------ RECORDS SHOWN
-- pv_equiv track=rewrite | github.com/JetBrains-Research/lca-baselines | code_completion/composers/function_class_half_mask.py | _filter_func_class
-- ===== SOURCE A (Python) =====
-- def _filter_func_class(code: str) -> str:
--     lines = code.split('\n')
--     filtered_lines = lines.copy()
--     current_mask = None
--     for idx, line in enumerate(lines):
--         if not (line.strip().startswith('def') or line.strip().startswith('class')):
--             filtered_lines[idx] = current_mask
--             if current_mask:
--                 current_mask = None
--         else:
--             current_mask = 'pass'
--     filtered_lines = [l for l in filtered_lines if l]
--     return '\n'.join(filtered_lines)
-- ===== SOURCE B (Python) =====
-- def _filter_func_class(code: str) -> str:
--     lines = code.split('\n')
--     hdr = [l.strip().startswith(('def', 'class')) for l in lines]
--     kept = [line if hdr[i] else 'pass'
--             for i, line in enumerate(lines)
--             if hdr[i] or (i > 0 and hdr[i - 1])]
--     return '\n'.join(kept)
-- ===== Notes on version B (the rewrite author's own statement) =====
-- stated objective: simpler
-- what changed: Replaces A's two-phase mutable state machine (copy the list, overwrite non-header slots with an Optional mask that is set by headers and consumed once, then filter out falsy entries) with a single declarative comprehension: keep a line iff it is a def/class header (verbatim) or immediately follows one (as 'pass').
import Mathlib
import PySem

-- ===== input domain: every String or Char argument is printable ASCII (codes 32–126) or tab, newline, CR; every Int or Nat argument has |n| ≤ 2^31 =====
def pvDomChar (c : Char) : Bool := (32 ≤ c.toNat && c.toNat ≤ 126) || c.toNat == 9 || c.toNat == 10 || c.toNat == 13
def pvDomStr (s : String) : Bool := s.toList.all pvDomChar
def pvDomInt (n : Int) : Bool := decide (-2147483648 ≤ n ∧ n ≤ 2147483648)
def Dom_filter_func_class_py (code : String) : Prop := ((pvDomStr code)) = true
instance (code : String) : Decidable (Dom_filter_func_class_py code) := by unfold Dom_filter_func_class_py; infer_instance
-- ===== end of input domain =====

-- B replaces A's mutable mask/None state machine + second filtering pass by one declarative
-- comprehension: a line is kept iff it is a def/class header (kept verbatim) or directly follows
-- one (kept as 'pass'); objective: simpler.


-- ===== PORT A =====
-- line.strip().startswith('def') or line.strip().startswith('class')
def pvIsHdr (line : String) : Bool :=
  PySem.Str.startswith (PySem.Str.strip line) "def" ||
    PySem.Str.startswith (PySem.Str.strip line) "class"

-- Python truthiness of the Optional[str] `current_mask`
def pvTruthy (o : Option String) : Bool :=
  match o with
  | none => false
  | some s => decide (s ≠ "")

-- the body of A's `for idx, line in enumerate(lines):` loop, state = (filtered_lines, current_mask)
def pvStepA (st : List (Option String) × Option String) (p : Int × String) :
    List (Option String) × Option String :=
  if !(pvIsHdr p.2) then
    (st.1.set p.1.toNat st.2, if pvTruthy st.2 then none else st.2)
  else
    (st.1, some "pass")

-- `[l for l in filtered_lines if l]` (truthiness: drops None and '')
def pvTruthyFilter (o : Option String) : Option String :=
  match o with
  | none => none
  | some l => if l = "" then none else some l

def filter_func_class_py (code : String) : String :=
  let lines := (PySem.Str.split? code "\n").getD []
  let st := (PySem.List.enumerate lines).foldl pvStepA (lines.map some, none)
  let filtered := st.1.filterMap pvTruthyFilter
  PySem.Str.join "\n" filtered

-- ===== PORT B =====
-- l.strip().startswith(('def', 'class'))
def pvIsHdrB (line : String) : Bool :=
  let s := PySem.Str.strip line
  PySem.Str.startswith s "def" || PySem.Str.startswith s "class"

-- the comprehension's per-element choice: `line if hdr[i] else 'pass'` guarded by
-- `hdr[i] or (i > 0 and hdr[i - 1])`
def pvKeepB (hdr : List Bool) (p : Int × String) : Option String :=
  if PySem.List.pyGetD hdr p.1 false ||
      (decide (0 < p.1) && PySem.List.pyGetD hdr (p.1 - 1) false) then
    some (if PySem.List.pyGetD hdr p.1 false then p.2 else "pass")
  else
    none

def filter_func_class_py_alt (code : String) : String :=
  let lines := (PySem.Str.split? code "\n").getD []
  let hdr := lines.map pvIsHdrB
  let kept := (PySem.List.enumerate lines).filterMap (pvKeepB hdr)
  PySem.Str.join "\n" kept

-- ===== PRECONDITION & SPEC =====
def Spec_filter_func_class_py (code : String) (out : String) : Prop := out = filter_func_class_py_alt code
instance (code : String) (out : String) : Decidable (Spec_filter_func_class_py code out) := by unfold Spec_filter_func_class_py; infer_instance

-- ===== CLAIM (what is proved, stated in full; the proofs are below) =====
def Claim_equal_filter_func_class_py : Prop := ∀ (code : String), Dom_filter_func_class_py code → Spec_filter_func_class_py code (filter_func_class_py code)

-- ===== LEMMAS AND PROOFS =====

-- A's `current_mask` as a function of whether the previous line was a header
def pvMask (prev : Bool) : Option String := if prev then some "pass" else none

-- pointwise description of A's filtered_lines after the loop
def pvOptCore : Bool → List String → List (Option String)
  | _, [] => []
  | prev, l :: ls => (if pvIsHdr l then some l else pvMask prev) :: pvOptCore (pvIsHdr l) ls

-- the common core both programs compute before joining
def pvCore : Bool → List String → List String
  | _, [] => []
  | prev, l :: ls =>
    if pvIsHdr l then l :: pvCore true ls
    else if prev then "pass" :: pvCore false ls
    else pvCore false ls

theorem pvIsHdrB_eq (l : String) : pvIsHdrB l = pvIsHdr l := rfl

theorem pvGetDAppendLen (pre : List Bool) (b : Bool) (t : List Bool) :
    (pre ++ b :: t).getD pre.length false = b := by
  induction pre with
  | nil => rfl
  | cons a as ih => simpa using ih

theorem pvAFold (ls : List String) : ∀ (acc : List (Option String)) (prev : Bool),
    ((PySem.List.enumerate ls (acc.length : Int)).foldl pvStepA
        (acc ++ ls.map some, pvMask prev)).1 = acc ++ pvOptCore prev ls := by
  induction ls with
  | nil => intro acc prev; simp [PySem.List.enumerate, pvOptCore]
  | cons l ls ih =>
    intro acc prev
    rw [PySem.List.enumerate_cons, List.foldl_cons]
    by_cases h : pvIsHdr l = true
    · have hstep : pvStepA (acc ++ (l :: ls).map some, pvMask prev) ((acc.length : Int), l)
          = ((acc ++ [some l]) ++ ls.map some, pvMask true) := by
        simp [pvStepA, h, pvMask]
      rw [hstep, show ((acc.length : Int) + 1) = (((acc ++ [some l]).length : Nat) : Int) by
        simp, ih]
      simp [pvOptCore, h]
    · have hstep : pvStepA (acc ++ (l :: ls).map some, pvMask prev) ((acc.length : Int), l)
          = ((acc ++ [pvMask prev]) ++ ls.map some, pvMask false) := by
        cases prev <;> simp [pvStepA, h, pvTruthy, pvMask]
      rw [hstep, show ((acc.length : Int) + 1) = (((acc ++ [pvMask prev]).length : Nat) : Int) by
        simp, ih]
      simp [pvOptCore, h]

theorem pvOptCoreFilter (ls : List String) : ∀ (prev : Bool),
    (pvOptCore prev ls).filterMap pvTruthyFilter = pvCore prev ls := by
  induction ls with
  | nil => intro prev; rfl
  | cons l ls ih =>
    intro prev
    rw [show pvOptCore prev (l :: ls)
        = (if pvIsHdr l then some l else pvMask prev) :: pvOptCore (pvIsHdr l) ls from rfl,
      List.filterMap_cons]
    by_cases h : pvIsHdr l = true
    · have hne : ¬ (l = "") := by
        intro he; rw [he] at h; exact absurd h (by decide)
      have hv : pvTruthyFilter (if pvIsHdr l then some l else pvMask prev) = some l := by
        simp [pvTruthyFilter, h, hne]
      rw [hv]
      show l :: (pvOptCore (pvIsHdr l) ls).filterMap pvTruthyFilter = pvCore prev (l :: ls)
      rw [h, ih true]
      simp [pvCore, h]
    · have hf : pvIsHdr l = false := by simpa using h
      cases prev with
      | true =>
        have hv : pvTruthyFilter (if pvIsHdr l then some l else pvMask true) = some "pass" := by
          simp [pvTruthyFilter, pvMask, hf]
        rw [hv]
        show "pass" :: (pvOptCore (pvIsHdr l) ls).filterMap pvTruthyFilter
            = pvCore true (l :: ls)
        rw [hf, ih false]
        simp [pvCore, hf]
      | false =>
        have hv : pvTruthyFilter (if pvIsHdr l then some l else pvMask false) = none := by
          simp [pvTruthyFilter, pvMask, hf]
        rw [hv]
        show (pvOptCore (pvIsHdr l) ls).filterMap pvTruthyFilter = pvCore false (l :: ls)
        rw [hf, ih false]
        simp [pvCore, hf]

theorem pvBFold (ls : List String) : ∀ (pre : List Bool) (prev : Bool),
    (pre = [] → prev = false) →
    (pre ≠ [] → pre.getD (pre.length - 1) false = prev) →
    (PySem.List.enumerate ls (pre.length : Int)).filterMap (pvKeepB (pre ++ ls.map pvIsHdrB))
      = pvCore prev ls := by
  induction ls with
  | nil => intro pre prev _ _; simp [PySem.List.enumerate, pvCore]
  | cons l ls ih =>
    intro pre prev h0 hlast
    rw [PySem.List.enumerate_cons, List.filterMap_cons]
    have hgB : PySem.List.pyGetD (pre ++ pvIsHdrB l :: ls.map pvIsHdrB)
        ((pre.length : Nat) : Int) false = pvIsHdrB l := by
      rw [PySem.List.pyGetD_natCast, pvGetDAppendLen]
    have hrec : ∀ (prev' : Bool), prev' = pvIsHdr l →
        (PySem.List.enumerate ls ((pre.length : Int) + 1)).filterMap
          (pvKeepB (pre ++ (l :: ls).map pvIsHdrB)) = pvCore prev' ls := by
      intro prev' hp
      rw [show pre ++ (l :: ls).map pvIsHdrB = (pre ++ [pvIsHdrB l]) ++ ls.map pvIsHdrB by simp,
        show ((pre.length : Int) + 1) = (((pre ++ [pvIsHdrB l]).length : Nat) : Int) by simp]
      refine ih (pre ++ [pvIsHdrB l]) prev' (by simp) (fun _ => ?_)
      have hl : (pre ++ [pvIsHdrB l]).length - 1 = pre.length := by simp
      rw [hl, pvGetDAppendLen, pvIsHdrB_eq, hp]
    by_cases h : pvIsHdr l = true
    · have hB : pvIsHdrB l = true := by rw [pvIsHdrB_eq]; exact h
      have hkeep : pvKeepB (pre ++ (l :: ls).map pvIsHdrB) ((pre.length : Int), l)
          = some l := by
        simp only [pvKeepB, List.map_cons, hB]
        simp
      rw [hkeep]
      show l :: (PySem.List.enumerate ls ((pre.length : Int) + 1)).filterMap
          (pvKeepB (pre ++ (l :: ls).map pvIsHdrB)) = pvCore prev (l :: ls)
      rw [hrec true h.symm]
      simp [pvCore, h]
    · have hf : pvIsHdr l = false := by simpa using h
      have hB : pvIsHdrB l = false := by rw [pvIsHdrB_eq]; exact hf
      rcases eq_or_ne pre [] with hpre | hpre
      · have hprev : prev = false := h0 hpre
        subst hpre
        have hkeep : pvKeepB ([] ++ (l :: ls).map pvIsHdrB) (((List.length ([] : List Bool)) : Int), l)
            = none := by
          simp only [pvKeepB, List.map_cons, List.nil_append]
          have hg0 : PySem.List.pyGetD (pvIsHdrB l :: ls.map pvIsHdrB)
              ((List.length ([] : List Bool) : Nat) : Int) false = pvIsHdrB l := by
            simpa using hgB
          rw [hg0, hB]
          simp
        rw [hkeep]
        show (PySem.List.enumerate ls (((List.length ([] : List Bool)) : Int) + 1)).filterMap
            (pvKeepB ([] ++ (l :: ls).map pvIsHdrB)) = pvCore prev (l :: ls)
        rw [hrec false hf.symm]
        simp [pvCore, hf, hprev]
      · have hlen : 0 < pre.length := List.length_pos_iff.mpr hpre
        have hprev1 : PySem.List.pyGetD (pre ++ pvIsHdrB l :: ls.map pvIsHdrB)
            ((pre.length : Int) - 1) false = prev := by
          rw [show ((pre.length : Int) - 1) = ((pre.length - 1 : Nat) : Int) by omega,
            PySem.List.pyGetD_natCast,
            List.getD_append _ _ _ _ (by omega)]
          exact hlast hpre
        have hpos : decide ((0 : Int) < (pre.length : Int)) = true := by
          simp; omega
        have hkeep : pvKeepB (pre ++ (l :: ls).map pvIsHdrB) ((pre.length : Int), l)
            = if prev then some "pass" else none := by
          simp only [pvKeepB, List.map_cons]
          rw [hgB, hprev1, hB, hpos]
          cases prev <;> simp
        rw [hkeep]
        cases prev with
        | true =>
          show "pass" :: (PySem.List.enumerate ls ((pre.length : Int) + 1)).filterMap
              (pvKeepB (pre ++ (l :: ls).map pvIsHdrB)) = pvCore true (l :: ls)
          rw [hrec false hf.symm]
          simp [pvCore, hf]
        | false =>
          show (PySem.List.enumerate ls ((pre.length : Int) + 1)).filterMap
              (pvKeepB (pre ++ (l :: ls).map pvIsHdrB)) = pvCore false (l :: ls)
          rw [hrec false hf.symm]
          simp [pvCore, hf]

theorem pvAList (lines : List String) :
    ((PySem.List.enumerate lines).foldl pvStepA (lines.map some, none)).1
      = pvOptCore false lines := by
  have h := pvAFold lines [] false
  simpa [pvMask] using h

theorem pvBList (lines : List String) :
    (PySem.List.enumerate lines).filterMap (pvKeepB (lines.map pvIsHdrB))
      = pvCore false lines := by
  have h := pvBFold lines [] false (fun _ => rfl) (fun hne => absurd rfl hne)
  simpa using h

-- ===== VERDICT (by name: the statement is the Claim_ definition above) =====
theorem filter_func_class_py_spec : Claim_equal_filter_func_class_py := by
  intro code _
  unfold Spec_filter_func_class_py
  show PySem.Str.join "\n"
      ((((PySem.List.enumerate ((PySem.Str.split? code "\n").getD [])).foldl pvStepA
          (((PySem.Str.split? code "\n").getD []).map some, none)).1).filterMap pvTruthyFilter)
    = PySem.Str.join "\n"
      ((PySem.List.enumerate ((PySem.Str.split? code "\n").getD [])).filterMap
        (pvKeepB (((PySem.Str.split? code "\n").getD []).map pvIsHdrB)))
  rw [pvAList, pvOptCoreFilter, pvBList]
------------
> PROBLEM TO SOLVE: Starting at the first line of the records above, please copy every line exactly through the line containing "i, line in enumerate(lines)", and stop there.

> PROBLEM SOLUTION:
-- pv_equiv track=rewrite | github.com/JetBrains-Research/lca-baselines | code_completion/composers/function_class_half_mask.py | _filter_func_class
-- ===== SOURCE A (Python) =====
-- def _filter_func_class(code: str) -> str:
--     lines = code.split('\n')
--     filtered_lines = lines.copy()
--     current_mask = None
--     for idx, line in enumerate(lines):
--         if not (line.strip().startswith('def') or line.strip().startswith('class')):
--             filtered_lines[idx] = current_mask
--             if current_mask:
--                 current_mask = None
--         else:
--             current_mask = 'pass'
--     filtered_lines = [l for l in filtered_lines if l]
--     return '\n'.join(filtered_lines)
-- ===== SOURCE B (Python) =====
-- def _filter_func_class(code: str) -> str:
--     lines = code.split('\n')
--     hdr = [l.strip().startswith(('def', 'class')) for l in lines]
--     kept = [line if hdr[i] else 'pass'
--             for i, line in enumerate(lines)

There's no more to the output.